D9.2 MOLTO evaluation and assesment report


Contract No.: FP7-ICT-247914
Project full title: MOLTO - Multilingual Online Translation
Deliverable: D9.2 MOLTO evaluation and assesment report
Security (distribution level): Public
Contractual date of delivery: M36
Actual date of delivery: March 2013
Type: Report
Status & version: Draft
Author(s): Jussi Rautio, Maarit Koponen
Task responsible: UHEL
Other contributors: UPC


Abstract

  • Evaluation of the results. (manual, automatic, ..)
  • Evaluation of the grammars and the grammar writing process in terms of D2.3 Best practices document.

X. Grammar evaluation

The impact of MOLTO is not about just individual use cases. During the 3 years of the project, we have developed methods of efficient grammar writing, dividing the task such that grammar experts and domain experts get to do what they can best. These guidelines are documented in D2.3, Best practices.

We have conducted a grammar evaluation survey for people who have written grammars. The results of the survey and an overview of the practices are documented in Part 1.

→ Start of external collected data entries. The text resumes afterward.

-- pv_equiv track=rewrite | github.com/davidwallacejackson/code_monkey | code_monkey/utils.py | find_termination
-- ===== SOURCE A (Python) =====
-- class TerminationNotFoundException(Exception):
--     def __init__(self, lines, start_column, start_line, terminating_char):
--         error_message = "terminating character {} was not found\n".format(
--             terminating_char)
--         error_message += "scan started at {}, {} in source: {}".format(
--             start_column,
--             start_line,
--             ''.join(lines))
--
--         super(Exception, self).__init__(error_message)
--
-- def findnth(haystack, needle, n):
--     #snippet from: http://stackoverflow.com/questions/1883980/find-the-nth-occurrence-of-substring-in-a-string
--     parts = haystack.split(needle, n+1)
--     if len(parts) <= (n + 1):
--         return - 1
--     return len(haystack)-len(parts[-1])-len(needle)
--
-- def line_column_to_absolute_index(text, line, column):
--     '''Given line and column numbers (0-indexed) for a string text, return the
--     corresponding index in the entire string.'''
--
--     if line < 0:
--         raise ValueError("Negative line index {} is invalid.".format(
--             line))
--
--     total_lines = text.count('\n')
--
--     if line > total_lines:
--         raise ValueError(
--             "Asked for line {} (0-indexed), but string has only {} lines".format(
--                 line, total_lines + 1))
--
--
--     if line == 0:
--         line_start_index = 0
--     else:
--         #finding the nth newline gets you the position before the first column
--         #of a line -- we actually want the first column of the line to be
--         #"column 0"
--         line_start_index = findnth(text, '\n', line - 1) + 1
--
--     return line_start_index + column
--
-- def find_termination(lines, start_line, start_column, terminating_char):
--     '''Walk back through lines starting from start_line, start_column, and
--     return the index at which terminating_char first appears, disregarding
--     anything on a line that is part of a comment. Again, the scan is BACKWARDS
--     -- so the result will be before start_line, start_column in the source file.
--
--     Raises an exception if the terminating_char is not found.
--
--     The intended use is to find the end of a construct whose bounds are not
--     necessaily determined by the placement of its children -- anything inside
--     parentheses or brackets, where Python disregards whitespace.'''
--
--     #the last line to scan (remember, backwards!)
--     file_line_limit = 0
--
--     lines_to_scan = lines[file_line_limit:(start_line + 1)]
--
--     #trim the last line so that we don't include any of the sibling
--     lines_to_scan[-1] = lines_to_scan[-1][0:start_column+1]
--
--     #scan through the lines in reverse order, looking for the end of the node
--
--     #len(lines_to_scan) - (line_index + 1) is the index of a line in
--     #lines_to_scan -- basically, it takes us from the 'reversed' indices that we
--     #get in line_index back to real, from-the-beginning indices
--     for line_index, line in enumerate(reversed(lines_to_scan)):
--
--         #remove comments from line
--         if '#' in line:
--             line = line[0:line.find('#')]
--
--         for char_index, char in enumerate(reversed(line)):
--             if char == terminating_char:
--                 line_index_in_file = file_line_limit + \
--                     len(lines_to_scan) - (line_index + 1)
--                 char_index_in_line = len(line) - char_index
--                 return line_column_to_absolute_index(
--                     ''.join(lines),
--                     line_index_in_file,
--                     char_index_in_line)
--
--     #we didn't find anything!
--     raise TerminationNotFoundException(
--         lines,
--         start_line,
--         start_column,
--         terminating_char)
-- ===== SOURCE B (Python) =====
-- class TerminationNotFoundException(Exception):
--     def __init__(self, lines, start_column, start_line, terminating_char):
--         error_message = "terminating character {} was not found\n".format(
--             terminating_char)
--         error_message += "scan started at {}, {} in source: {}".format(
--             start_column,
--             start_line,
--             ''.join(lines))
--         super(Exception, self).__init__(error_message)
--
--
-- def find_termination(lines, start_line, start_column, terminating_char):
--     '''Single forward pass: precompute line-start offsets from the newline
--     positions of the joined source, strip each scanned line at its first '#',
--     locate the terminating char with rfind, and keep the last hit.'''
--     text = ''.join(lines)
--     offsets = [0]
--     for i, ch in enumerate(text):
--         if ch == '\n':
--             offsets.append(i + 1)
--     scan = lines[0:start_line + 1]
--     scan[-1] = scan[-1][0:start_column + 1]
--     best = None
--     for idx, line in enumerate(scan):
--         hash_pos = line.find('#')
--         if hash_pos != -1:
--             line = line[:hash_pos]
--         pos = line.rfind(terminating_char)
--         if pos != -1:
--             best = offsets[idx] + pos + 1
--     if best is None:
--         raise TerminationNotFoundException(
--             lines, start_line, start_column, terminating_char)
--     return best
-- ===== Notes on version B (the rewrite author's own statement) =====
-- stated objective: alternative
-- what changed: Replaces the backward line-by-line scan with its per-hit split-based findnth/count recomputation by a single forward pass that precomputes all line-start offsets from the newline positions of the joined source once, strips each line at its first '#', finds the terminating char with rfind and keeps the last hit's absolute offset.
import Mathlib
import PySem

We have also noted the time and measures for correcting grammars. Since the release of the first MOLTO demo (D10.2, tourist phrasebook), we have collected feedback and bug reports, and corrected the bugs. Part 2 describes these bugs and the effort that has been needed to fix them.

X.1 Grammars

The impact of MOLTO is not about just individual use cases. During the 3 years of the project, we have developed methods of efficient grammar writing, dividing the task such that grammar experts and domain experts get to do what they can best. These guidelines are documented in D2.3, Best practices.

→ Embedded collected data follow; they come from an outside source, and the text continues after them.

-- pv_equiv track=rewrite | github.com/git5001/ConnectorAgents | AgentFramework/listutil.py | find_common_complete_uuids
-- ===== SOURCE A (Python) =====
-- from typing import List, Dict, Set
--
-- def find_common_complete_uuids(sub_lists: List[List[str]]) -> List[str]:
--     """
--     Given multiple sub-lists, each containing items like "uuid:counter:length",
--     return the list of UUIDs that are:
--       1) Present in *every* sub-list (common).
--       2) 'Complete' if we combine all pieces from all sub-lists.
--
--     'Complete' means that for a UUID with length = L, across the union
--     of all sub-lists, we have counters 0..(L-1).
--
--     Example:
--         sub_lists = [
--             ["aaa:0:1", "bbb:0:2", "ccc:0:1"],
--             ["aaa:0:1", "bbb:1:2", "ddd:0:1"]
--         ]
--         --> returns ["aaa", "bbb"]
--     """
--
--     # Parse each sub-list into a dict of:
--     #   sub_list_dict[uuid] = {
--     #       "indices": set([ ... counters ... ]),
--     #       "lengths": set([ ... lengths ... ])
--     #   }
--     from collections import defaultdict
--     from typing import List
--
--     if not sub_lists:  # empty input guard
--         return []
--
--     # -----------------------------------------------
--     # 1) Parse each sub-list -> per-UUID meta-data
--     # -----------------------------------------------
--     per_list_meta = []  # one dict per sub-list
--     per_list_uuid_sets = []  # and the plain set of uuids
--
--     for s_list in sub_lists:
--         d = defaultdict(lambda: {"indices": set(), "lengths": set()})
--         for item in s_list:
--             try:
--                 uuid_val, idx_str, length_str = item.split(":")
--                 idx = int(idx_str)
--                 length = int(length_str)
--             except (ValueError, IndexError):
--                 continue  # skip malformed entries
--
--             d[uuid_val]["indices"].add(idx)
--             d[uuid_val]["lengths"].add(length)
--         per_list_meta.append(d)
--         per_list_uuid_sets.append(set(d.keys()))
--
--     # -------------------------------------------------
--     # 2) Which UUIDs occur in *every* sub-list?
--     # -------------------------------------------------
--     common_uuids = set.intersection(*per_list_uuid_sets)
--
--     # -------------------------------------------------
--     # 3) Respect the sequence of the first sub-list
--     # -------------------------------------------------
--     ordered_common = []
--     seen = set()
--     for item in sub_lists[0]:
--         uuid_val = item.split(":")[0]
--         if uuid_val in common_uuids and uuid_val not in seen:
--             ordered_common.append(uuid_val)
--             seen.add(uuid_val)
--
--     # -------------------------------------------------
--     # 4) Apply the relaxed “same length” test
--     # -------------------------------------------------
--     result = []
--     for uuid_val in ordered_common:
--         all_lengths = set()
--         for d in per_list_meta:
--             all_lengths |= d.get(uuid_val, {}).get("lengths", set())
--
--         # keep the UUID if every list uses the *same* length
--         if len(all_lengths) == 1:
--             result.append(uuid_val)
--
--     return result
-- ===== SOURCE B (Python) =====
-- def find_common_complete_uuids(sub_lists):
--     """Simpler re-implementation: no per-list dicts or set intersection;
--     walk the first sub-list once and, per candidate uuid, scan the lists
--     directly for its well-formed pieces."""
--     if not sub_lists:
--         return []
--     result = []
--     seen = set()
--     for item in sub_lists[0]:
--         u = item.split(":")[0]
--         if u in seen:
--             continue
--         seen.add(u)
--         all_lengths = set()
--         in_all = True
--         for s_list in sub_lists:
--             found = False
--             for it in s_list:
--                 parts = it.split(":")
--                 if len(parts) == 3 and parts[0] == u:
--                     try:
--                         int(parts[1])
--                         length = int(parts[2])
--                     except ValueError:
--                         continue
--                     found = True
--                     all_lengths.add(length)
--             if not found:
--                 in_all = False
--                 break
--         if in_all and len(all_lengths) == 1:
--             result.append(u)
--     return result
-- ===== Notes on version B (the rewrite author's own statement) =====
-- stated objective: simpler
-- what changed: B drops A's per-list defaultdicts, key-set intersection and two follow-up passes: it walks the first sub-list once and, for each new candidate uuid, scans the sub-lists directly (with early break) collecting its well-formed lengths, keeping the uuid iff every sub-list contains it and all lengths agree.
import Mathlib
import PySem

Best practices document was published in October 2012, but many of the grammars are written before that. Here is first an overview of the best practices and whether the grammars are written accordingly.

Best practices

(This summary is copypaste from the document.)

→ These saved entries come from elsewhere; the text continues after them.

-- pv_equiv track=rewrite | github.com/mtrejo0/SchoolWork | 6.009/past/quiz2 April/quiz2/quiz.py | correctLineage
-- ===== SOURCE A (Python) =====
-- def correctLineage(lin):
--     if(len(lin)<2):
--         # default this will always be true
--         return True
--
--     # remember first value
--     curr = lin[0]
--     i = 0
--
--     while(i<len(lin)):
--
--         if(i == len(lin) - 1 and lin[i] == curr):
--             # if we are at the end of the list and the value
--             # has correct value then its a correct lineage
--             return True
--
--         if(lin[i] == curr and lin[i+1] == curr):
--             # if consecutive values have the same value then
--             # this part of the tree is valid
--
--             # flip the value
--             if(curr == "black"):
--                 curr = "blue"
--             else:
--                 curr = "black"
--             # skip ahead 2
--             i+=2
--         else:
--             return False
--     return True
-- ===== SOURCE B (Python) =====
-- def correctLineage(lin):
--     if len(lin) < 2:
--         return True
--     expected = []
--     curr = lin[0]
--     while len(expected) < len(lin):
--         expected.append(curr)
--         expected.append(curr)
--         curr = "blue" if curr == "black" else "black"
--     return list(lin) == expected[:len(lin)]
-- ===== Notes on version B (the rewrite author's own statement) =====
-- stated objective: alternative
-- what changed: B precomputes the one deterministic expected pattern (each colour written twice, flipping black<->blue, seeded by lin[0]) and returns a single list comparison, replacing A's streaming index-stepping validation with early returns.
import Mathlib
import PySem

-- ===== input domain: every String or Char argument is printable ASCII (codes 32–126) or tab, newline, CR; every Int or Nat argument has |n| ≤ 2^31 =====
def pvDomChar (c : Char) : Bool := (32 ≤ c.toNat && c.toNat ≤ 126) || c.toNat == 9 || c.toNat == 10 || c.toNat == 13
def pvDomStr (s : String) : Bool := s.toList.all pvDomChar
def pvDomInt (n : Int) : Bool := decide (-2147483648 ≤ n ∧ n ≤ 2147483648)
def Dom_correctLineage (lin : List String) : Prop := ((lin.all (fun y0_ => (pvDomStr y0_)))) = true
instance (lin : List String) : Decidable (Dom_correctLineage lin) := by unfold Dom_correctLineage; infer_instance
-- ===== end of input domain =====

-- B builds the expected pattern once and compares; A validates on the fly stepping by 2 (alternative decomposition, same cost).

-- ===== PORT A =====
-- A's while loop: i steps by 2, curr flips; lin[i]/lin[i+1] are read only in
-- branches where Python's guards keep them in range (lin[i+1] is short-circuit
-- protected), so getD here is exact.
def correctLineage_loop (lin : List String) (curr : String) (i : Nat) : Bool :=
  if i < lin.length then
    if i == lin.length - 1 && lin.getD i "" == curr then
      true
    else if lin.getD i "" == curr && lin.getD (i+1) "" == curr then
      correctLineage_loop lin (if curr == "black" then "blue" else "black") (i+2)
    else
      false
  else
    true
termination_by lin.length - i
decreasing_by omega

def correctLineage (lin : List String) : Bool :=
  if lin.length < 2 then true
  else correctLineage_loop lin (lin.getD 0 "") 0

-- ===== PORT B =====
-- B's while loop: append curr twice and flip until the built list is long enough.
def correctLineage_alt_build (n : Nat) (curr : String) (expected : List String) : List String :=
  if expected.length < n then
    correctLineage_alt_build n (if curr == "black" then "blue" else "black")
      (expected ++ [curr, curr])
  else
    expected
termination_by n - expected.length
decreasing_by simp; omega

def correctLineage_alt (lin : List String) : Bool :=
  if lin.length < 2 then true
  else lin == (correctLineage_alt_build lin.length (lin.getD 0 "") []).take lin.length

-- ===== PRECONDITION & SPEC =====
def Spec_correctLineage (lin : List String) (out : Bool) : Prop := out = correctLineage_alt lin
instance (lin : List String) (out : Bool) : Decidable (Spec_correctLineage lin out) := by unfold Spec_correctLineage; infer_instance

-- ===== CLAIM (what is proved, stated in full; the proofs are below) =====
def Claim_equal_correctLineage : Prop := ∀ (lin : List String), Dom_correctLineage lin → Spec_correctLineage lin (correctLineage lin)

-- ===== LEMMAS AND PROOFS =====

-- The abstract pattern: m pairs, flipping after each pair.
def pvPat (curr : String) (m : Nat) : List String :=
  match m with
  | 0 => []
  | m+1 => curr :: curr :: pvPat (if curr == "black" then "blue" else "black") m

theorem pvPat_take_eq (curr : String) (m m' k : Nat) (h : k ≤ 2 * m) (h' : k ≤ 2 * m') :
    (pvPat curr m).take k = (pvPat curr m').take k := by
  induction m generalizing curr m' k with
  | zero =>
    interval_cases k
    simp
  | succ m ih =>
    match m', k with
    | _, 0 => simp
    | 0, k+1 => omega
    | m'+1, 1 => simp [pvPat]
    | m'+1, (k+2) =>
      simp only [pvPat, List.take_succ_cons]
      rw [ih _ m' k (by omega) (by omega)]

theorem build_eq_pat (n : Nat) : ∀ (t : Nat) (curr : String) (acc : List String),
    n - acc.length = t → correctLineage_alt_build n curr acc = acc ++ pvPat curr ((t + 1) / 2) := by
  intro t
  induction t using Nat.strong_induction_on with
  | _ t ih =>
    intro curr acc h
    rw [correctLineage_alt_build]
    by_cases hl : acc.length < n
    · simp only [if_pos hl]
      rcases t with _ | t
      · omega
      rcases t with _ | t
      · -- one element still missing: one more iteration, then done
        rw [correctLineage_alt_build]
        simp only [List.length_append]
        have : ¬ (acc.length + 2 < n) := by omega
        simp [this, pvPat]
      · rw [ih t (by omega) _ (acc ++ [curr, curr]) (by simp; omega)]
        have h2 : (t + 2 + 1) / 2 = (t + 1) / 2 + 1 := by omega
        simp [h2, pvPat]
    · simp only [if_neg hl]
      have : t = 0 := by omega
      simp [this, pvPat]

-- A's loop decides whether the suffix from i equals the pattern prefix.
theorem loop_eq_pat (lin : List String) : ∀ (k i : Nat) (curr : String),
    lin.length - i = k →
    correctLineage_loop lin curr i = (lin.drop i == (pvPat curr lin.length).take k) := by
  intro k
  induction k using Nat.strong_induction_on with
  | _ k ih =>
    intro i curr hk
    rw [correctLineage_loop]
    by_cases hi : i < lin.length
    · simp only [if_pos hi]
      have hget : lin.getD i "" = lin[i]'hi := List.getD_eq_getElem _ _ hi
      have hdrop : lin.drop i = lin[i]'hi :: lin.drop (i+1) := List.drop_eq_getElem_cons hi
      rcases k with _ | k
      · omega
      have hMpos : ∃ M, lin.length = M + 1 := ⟨lin.length - 1, by omega⟩
      obtain ⟨M, hM⟩ := hMpos
      rcases k with _ | k
      · -- last element
        have hlast : (i == lin.length - 1) = true := by simp; omega
        have hdrop1 : lin.drop (i+1) = [] := by
          apply List.drop_eq_nil_of_le; omega
        rw [hlast]
        simp only [Bool.true_and, hget, hM, pvPat, List.take_succ_cons, List.take_zero]
        by_cases he : lin[i]'hi = curr
        · have hb : (lin[i]'hi == curr) = true := by simp [he]
          rw [hb, if_pos rfl]
          symm
          rw [beq_iff_eq, hdrop, hdrop1, he]
        · have hb : (lin[i]'hi == curr) = false := by simp [he]
          rw [hb]
          simp only [Bool.false_eq_true, if_false, Bool.false_and]
          symm
          rw [beq_eq_false_iff_ne, hdrop, hdrop1]
          intro hc
          injection hc with h1 _
          exact he h1
      · -- at least two elements remain
        have hne : (i == lin.length - 1) = false := by simp; omega
        have hi1 : i + 1 < lin.length := by omega
        have hget1 : lin.getD (i+1) "" = lin[i+1]'hi1 := List.getD_eq_getElem _ _ hi1
        have hdrop1 : lin.drop (i+1) = lin[i+1]'hi1 :: lin.drop (i+2) :=
          List.drop_eq_getElem_cons hi1
        simp only [hne, Bool.false_and, Bool.false_eq_true, if_false, hget, hget1]
        have hexp : (pvPat curr lin.length).take (k+1+1)
            = curr :: curr :: (pvPat (if curr == "black" then "blue" else "black") M).take k := by
          rw [hM]
          simp only [pvPat, List.take_succ_cons]
        by_cases h0 : lin[i]'hi = curr
        · by_cases h1 : lin[i+1]'hi1 = curr
          · have hb : (lin[i]'hi == curr && lin[i+1]'hi1 == curr) = true := by
              simp [h0, h1]
            rw [hb, if_pos rfl]
            rw [ih k (by omega) (i+2) _ (by omega)]
            rw [hexp, hdrop, hdrop1, h0, h1]
            have hpt := pvPat_take_eq (if curr == "black" then "blue" else "black") (M+1) M
              k (by omega) (by omega)
            rw [← hM] at hpt
            rw [hpt]
            simp
          · have hb : (lin[i]'hi == curr && lin[i+1]'hi1 == curr) = false := by
              simp [h1]
            rw [hb]
            simp only [Bool.false_eq_true, if_false]
            symm
            rw [beq_eq_false_iff_ne, hexp, hdrop, hdrop1]
            intro hc
            injection hc with _ hc1
            injection hc1 with hc2 _
            exact h1 hc2
        · have hb : (lin[i]'hi == curr && lin[i+1]'hi1 == curr) = false := by
            simp [h0]
          rw [hb]
          simp only [Bool.false_eq_true, if_false]
          symm
          rw [beq_eq_false_iff_ne, hexp, hdrop]
          intro hc
          injection hc with hc1 _
          exact h0 hc1
    · simp only [if_neg hi]
      have hk0 : k = 0 := by omega
      have : lin.drop i = [] := List.drop_eq_nil_of_le (by omega)
      simp [hk0, this]

-- ===== VERDICT (by name: the statement is the Claim_ definition above) =====
theorem correctLineage_spec : Claim_equal_correctLineage := by
  intro lin _
  unfold Spec_correctLineage correctLineage correctLineage_alt
  by_cases h : lin.length < 2
  · simp [h]
  · simp only [if_neg h]
    rw [loop_eq_pat lin lin.length 0 _ (by omega)]
    rw [build_eq_pat lin.length (lin.length) _ [] (by simp)]
    simp only [List.nil_append, List.drop_zero]
    rw [pvPat_take_eq _ lin.length ((lin.length + 1) / 2) lin.length (by omega) (by omega)]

To make your work reusable, and to enable a division of labour:
 Divide the grammar into a base module (syntactic) and domain extension (lexical).
To make it maximally simple to add languages:
 Consider defining the base part by a functor.
To avoid low-level hacking and guarantee grammatical correctness:
 In the concrete syntax, use only function applications and string tokens, maybe records - but no tables, no concatenation.
To guarantee that the grammar will continue to work in the future:
 Only use the API level of the resource grammar library.
For scalability:
 Choose solutions that remain stable when new languages are added.
A corollary:
 Never use lexical categories as linearization types.
A scalability tools:
 Use type synonyms and constructors rather than raw types for linearization.
To monitor your progress:
 Create a treebank for unit and regression testing, and use it often with the diagnostic tools.

The following tools are standard and well-tested in MOLTO’s and other applications:

  • the GF compiler and shell
  • the GF run-time for Haskell, Java, and C, as well as the web API
  • the RGL for the 15 MOLTO languages
  • the GF-Eclipse IDE * the use of smart paradigms for lexicon building

Phrasebook

It has two modules: Sentences, which contains phrases that can be defined by a functor over the resource grammar API. The phrases that are likely to have different implementations are in the module Words.

Semantic validity is handled with simple, restrictive abstract syntax. For example, an abstract syntax tree like

HowFarBy : Place -> ByTransport -> Question

guarantees that we can say "How far is the church by taxi" but not "How far is John by beer": the arguments need to be a place and a transport.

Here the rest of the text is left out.